Chicago Fed Report: Economic Activity Rose Slightly From April to Early May as Middle East Tensions Spiked PricesA · FULL TRANSLATION
- The Chicago Fed released an economic (Beige Book-type) report
- Activity from April to early May increased slightly
- Prices rose sharply amid Middle East tensions
- It shows geopolitics transmitting into inflation
- JETRO reported the US regional economic trend
Activity barely up while prices spike: the Chicago Fed's regional report sketches the outline of a stagflation shadow. When growth weakens but prices rise on external shocks (Middle East tensions lifting energy), the central bank faces a dilemma: hike and risk choking growth, hold and risk runaway inflation.

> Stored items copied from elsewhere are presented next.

theorem Vk_stab' (uv : PySem.Dict Int (List (List Int))) :
    ∀ k u p, goodW uv k u p = true → Vk uv (k+1) u p = Vk uv k u p := by
  intro k
  induction k with
  | zero => intro u p h; simp [goodW] at h
  | succ k ih =>
    intro u p h
    rw [goodW_succ] at h
    rw [Vk_succ, Vk_succ]
    cases huv : uv.get? u with
    | none => rw [huv] at h
    | some es =>
      rw [huv] at h; dsimp only at h ⊢
      simp only [List.all_eq_true] at h
      apply List.foldl_ext
      intro acc e he
      have hh := h e he
      cases hg : PySem.List.pyGet? e 1 with
      | none => rw [hg] at hh
      | some w =>
        rw [hg] at hh; dsimp only at hh ⊢
        by_cases hw : w = p
        · simp [hw]
        · have hwp : (w == p) = false := by simp [hw]
          rw [hwp] at hh; simp only [Bool.false_or] at hh
          simp [hw, ih w u hh]

theorem Vk_le_stab' (uv : PySem.Dict Int (List (List Int))) :
    ∀ k j u p, k ≤ j → goodW uv k u p = true → Vk uv j u p = Vk uv k u p := by
  intro k j u p hkj hk
  induction j, hkj using Nat.le_induction with
  | base => rfl
  | succ j hj ih =>
    rw [Vk_stab' uv j u p (goodW_le' uv k j u p hj hk)]
    exact ih

theorem Vk_eq' (uv : PySem.Dict Int (List (List Int))) {k j u p : _}
    (hk : goodW uv k u p = true) (hj : goodW uv j u p = true) :
    Vk uv j u p = Vk uv k u p := by
  rcases Nat.le_total k j with h | h
  · exact Vk_le_stab' uv k j u p h hk
  · exact (Vk_le_stab' uv j k u p h hj).symm

theorem pyGet0_of_pyGet1' {e : List Int} {w : Int} (h : PySem.List.pyGet? e 1 = some w) :
    ∃ a, PySem.List.pyGet? e 0 = some a := by
  cases e with
  | nil => simp [PySem.List.pyGet?, PySem.List.pyIdx?] at h
  | cons a t => exact ⟨a, PySem.List.pyGet?_zero_cons a t⟩

theorem loopA (n : Int) (uv : PySem.Dict Int (List (List Int))) (k f' : Nat) (u p : Int)
    (hk : ∀ w q, goodW uv k w q = true → ∀ edg, ∃ e', dfsA n uv f' w q edg = some (Vk uv k w q, e')) :
    ∀ es, (∀ e ∈ es, (match PySem.List.pyGet? e 1 with
          | none => false
          | some w => w == p || goodW uv k w u) = true) →
      ∀ cnt edg, ∃ e', dfsLoopA n uv f' u p es cnt edg =
        some (es.foldl (fun acc e =>
          match PySem.List.pyGet? e 1 with
          | none => acc
          | some w => if w ≠ p then acc + Vk uv k w u else acc) cnt, e') := by
  intro es
  induction es with
  | nil => intro _ cnt edg; exact ⟨edg, by simp [dfsLoopA]⟩
  | cons e rest ihes =>
    intro hall cnt edg
    have he := hall e (by simp)
    cases hg : PySem.List.pyGet? e 1 with
    | none => rw [hg] at he; exact Bool.noConfusion he
    | some w =>
      rw [hg] at he; dsimp only at he
      simp only [dfsLoopA]
      rw [hg]
      simp only [List.foldl_cons, hg]
      by_cases hw : w = p
      · have : ¬ (w ≠ p) := by simp [hw]
        simp only [this, if_false]
        exact ihes (fun e' he' => hall e' (by simp [he'])) cnt edg
      · have hwp : (w == p) = false := by simp [hw]
        rw [hwp] at he; simp only [Bool.false_or] at he
        obtain ⟨e1, hrec⟩ := hk w u he edg
        obtain ⟨eid, h0⟩ := pyGet0_of_pyGet1' hg
        simp only [if_pos hw, hrec, h0]
        exact ihes (fun e' he' => hall e' (by simp [he'])) (cnt + Vk uv k w u)
          (e1.insert eid (Vk uv k w u * (n - Vk uv k w u)))

theorem mainA' (n : Int) (uv : PySem.Dict Int (List (List Int))) :
    ∀ k u p, goodW uv k u p = true → ∀ f, k ≤ f → ∀ edg,
      ∃ e', dfsA n uv f u p edg = some (Vk uv k u p, e') := by
  intro k
  induction k with
  | zero => intro u p h; simp [goodW] at h
  | succ k ih =>
    intro u p h f hf edg
    obtain ⟨f', rfl⟩ : ∃ f', f = f' + 1 := ⟨f - 1, by omega⟩
    rw [goodW_succ] at h
    simp only [dfsA]
    cases huv : uv.get? u with
    | none => rw [huv] at h; exact Bool.noConfusion h
    | some es =>
      rw [huv] at h; dsimp only at h
      simp only [List.all_eq_true] at h
      rw [Vk_succ, huv]
      exact loopA n uv k f' u p
        (fun w q hg edg' => ih w q hg f' (by omega) edg') es h 1 edg

def kidsOf (u p : Int) (es : List (List Int)) : List (Int × Int × Bool) :=
  es.filterMap (fun e =>
    match PySem.List.pyGet? e 1 with
    | none => none
    | some w => if w ≠ p then some (w, u, false) else none)
-- pv_equiv track=rewrite | github.com/YerongLi/dive | hackerrank/+amazon/determine_the_volumes_you_would_purchase_each_day/main.py | solution
-- ===== SOURCE A (Python) =====
-- def solution(volumes):
-- 	n = len(volumes)
-- 	vis = [0] * (n + 1)
-- 	ans = []
-- 	l, r = 1, 0
-- 	lll = [i for i in range(n + 1)]
-- 	for x in volumes:
-- 		vis[x] = 1
-- 		while r + 1 <= n and vis[r + 1]:
-- 			r+= 1
-- 		if l <= r:
-- 			ans.append(lll[l: r+1])
-- 			l = r + 1
-- 		else:
-- 			ans.append([-1])
-- 	return ans
-- ===== SOURCE B (Python) =====
-- def solution(volumes):
--     n = len(volumes)
--     # first_day[v] = 1-based day on which value v is first seen (0 = never);
--     # indexing with the raw value keeps Python's list-index semantics.
--     first_day = [0] * (n + 1)
--     for day, x in enumerate(volumes, 1):
--         if first_day[x] == 0:
--             first_day[x] = day
--     # D[v-1] = day on which value v is purchased = prefix max of first_day,
--     # stopping at the first value never seen.
--     D = []
--     d = 0
--     for v in range(1, n + 1):
--         if first_day[v] == 0:
--             break
--         d = max(d, first_day[v])
--         D.append(d)
--     # one contiguous group of values per distinct day; all other days get [-1]
--     ans = [[-1] for _ in range(n)]
--     lo = 1
--     for v in range(2, len(D) + 1):
--         if D[v - 1] != D[lo - 1]:
--             ans[D[lo - 1] - 1] = list(range(lo, v))
--             lo = v
--     if D:
--         ans[D[lo - 1] - 1] = list(range(lo, len(D) + 1))
--     return ans
-- ===== Notes on version B (the rewrite author's own statement) =====
-- stated objective: alternative
-- what changed: A interleaves a two-pointer sweep (l, r with an inner while) with the day loop and slices a prebuilt index list per day; B instead makes two value-indexed passes: it records each value's first-seen day, then walks values 1..n with a running prefix-max to assign each value its purchase day, finally writing one contiguous range per distinct day into an answer prefilled with the no-purchase marker.
import Mathlib
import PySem
theorem pv_inner (entity : Int) (tails : List (Int × Int)) (acc : List (Int × Int × Int)) :
    tails.foldl (fun acc tr =>
      if entity ≠ tr.2 ∧ tr.1 ≠ 13 then
        acc ++ [(entity, tr.2, tr.1), (tr.2, entity, tr.1)]
      else acc) acc
    = acc ++ tails.flatMap (fun rt =>
        if rt.2 ≠ entity ∧ rt.1 ≠ 13 then [(entity, rt.2, rt.1), (rt.2, entity, rt.1)] else []) := by
  have h : (fun (acc : List (Int × Int × Int)) (tr : Int × Int) =>
      if entity ≠ tr.2 ∧ tr.1 ≠ 13 then
        acc ++ [(entity, tr.2, tr.1), (tr.2, entity, tr.1)]
      else acc) = fun acc tr => acc ++
        (if tr.2 ≠ entity ∧ tr.1 ≠ 13 then [(entity, tr.2, tr.1), (tr.2, entity, tr.1)] else []) := by
    funext a tr
    by_cases h1 : entity = tr.2 <;> by_cases h2 : tr.1 = 13 <;> simp [h1, h2, Ne, eq_comm]
  rw [h, PySem.List.foldl_append_eq_flatMap]

theorem pv_innerfull (kg : List (Int × List (Int × Int))) (n : Int)
    (acc : List (Int × Int × Int)) :
    (PySem.List.pyRange 0 n 1).foldl (fun acc entity =>
      let acc := acc ++ [(entity, entity, 13)]
      match (PySem.Dict.mk kg).get? entity with
      | none => acc
      | some tails =>
        tails.foldl (fun acc tr =>
          if entity ≠ tr.2 ∧ tr.1 ≠ 13 then
            acc ++ [(entity, tr.2, tr.1), (tr.2, entity, tr.1)]
          else acc) acc) acc
    = acc ++ pvBase kg n := by
  have h : (fun (acc : List (Int × Int × Int)) (entity : Int) =>
      let acc := acc ++ [(entity, entity, 13)]
      match (PySem.Dict.mk kg).get? entity with
      | none => acc
      | some tails =>
        tails.foldl (fun acc tr =>
          if entity ≠ tr.2 ∧ tr.1 ≠ 13 then
            acc ++ [(entity, tr.2, tr.1), (tr.2, entity, tr.1)]
          else acc) acc)
      = fun acc entity => acc ++ pvChunk kg entity := by
    funext acc entity
    show (match (PySem.Dict.mk kg).get? entity with
      | none => acc ++ [(entity, entity, 13)]
      | some tails =>
        tails.foldl (fun acc tr =>
          if entity ≠ tr.2 ∧ tr.1 ≠ 13 then
            acc ++ [(entity, tr.2, tr.1), (tr.2, entity, tr.1)]
          else acc) (acc ++ [(entity, entity, 13)])) = acc ++ pvChunk kg entity
    cases hget : (PySem.Dict.mk kg).get? entity with
    | none =>
      simp [pvChunk, PySem.Dict.getD_eq_get?_getD, hget]
    | some tails =>
      simp only [pv_inner, pvChunk, PySem.Dict.getD_eq_get?_getD, hget, Option.getD_some]
      simp
  rw [h, PySem.List.foldl_append_eq_flatMap]
  rfl

theorem pv_edgeA_eq (kg : List (Int × List (Int × Int))) (n hop : Int) :
    pvEdgeA kg n hop = (List.replicate hop.toNat (pvBase kg n)).flatten := by
  unfold pvEdgeA
  have h : (fun (acc : List (Int × Int × Int)) (_h : Int) =>
      (PySem.List.pyRange 0 n 1).foldl (fun acc entity =>
        let acc := acc ++ [(entity, entity, 13)]
        match (PySem.Dict.mk kg).get? entity with
        | none => acc
        | some tails =>
          tails.foldl (fun acc tr =>
            if entity ≠ tr.2 ∧ tr.1 ≠ 13 then
              acc ++ [(entity, tr.2, tr.1), (tr.2, entity, tr.1)]
            else acc) acc) acc)
      = fun acc _h => acc ++ pvBase kg n := by
    funext acc e
    exact pv_innerfull kg n acc
  rw [h, PySem.List.foldl_append_eq_flatMap]
  rw [List.flatMap_def, List.map_const']
  simp [PySem.List.length_pyRange_one]

theorem pv_count_flatten {α : Type} [DecidableEq α] (k : Nat) (rs : List α) (r : α) :
    (List.flatten (List.replicate k rs)).count r = k * rs.count r := by
  induction k with
  | zero => simp
  | succ k ih => simp [List.replicate_succ, List.count_append, ih, Nat.succ_mul]; ring

theorem pv_set_flatten {α : Type} [BEq α] [LawfulBEq α] (k : Nat) (rs : List α) (hk : k ≠ 0) :
    PySem.Set.ofList (List.flatten (List.replicate k rs)) = PySem.Set.ofList rs := by
  induction k with
  | zero => omega
  | succ k ih =>
    rcases Nat.eq_zero_or_pos k with h0 | hpos
    · subst h0; simp
    · rw [List.replicate_succ, List.flatten_cons, PySem.Set.ofList_append]
      have hmem : ∀ x ∈ List.flatten (List.replicate k rs), x ∈ rs := by
        intro x hx
        rcases List.mem_flatten.mp hx with ⟨l, hl, hxl⟩
        rwa [List.eq_of_mem_replicate hl] at hxl
      rw [PySem.Set.update_eq_append_filter]
      have : List.filter (fun y => !(PySem.Set.ofList rs).contains y)
          (PySem.Set.ofList (List.flatten (List.replicate k rs))) = [] := by
        apply List.filter_eq_nil_iff.mpr
        intro a ha
        have : a ∈ rs := hmem a ((PySem.Set.mem_ofList _ _).mp ha)
        simp [PySem.Set.mem_ofList, this]
      rw [this, List.append_nil]

theorem pv_fm_flatten {T S : Type} (k : Nat) (xs : List T) (q : T → Bool) (m : T → S) :
    ((List.flatten (List.replicate k xs)).filter q).map m
    = List.flatten (List.replicate k ((xs.filter q).map m)) := by
  induction k with
  | zero => simp
  | succ k ih => simp [List.replicate_succ, List.filter_append, List.map_append]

Middle East risk feeding through oil into US prices again shows inflation is never just monetary, but a function of geopolitics and supply chains. It echoes the Cleveland Fed's hawkish 'may need to hike,' signaling Fed wariness about sticky inflation. For import-dependent Japan and Taiwan, the transmission path of Middle East risk merits close attention. When inflation is supply-driven, how much can demand-side monetary policy do?
According to JETRO, an economic report released by the Federal Reserve Bank of Chicago notes that economic activity from April to early May 2026 increased slightly.
The report also notes that, amid Middle East tensions, prices in the relevant region rose sharply, reflecting how geopolitical risk is exerting upward price pressure through channels such as energy.
This regional economic report offers clues for tracking current US growth and inflation; with activity only marginally higher but prices notably up, the direction of US monetary policy draws greater market attention.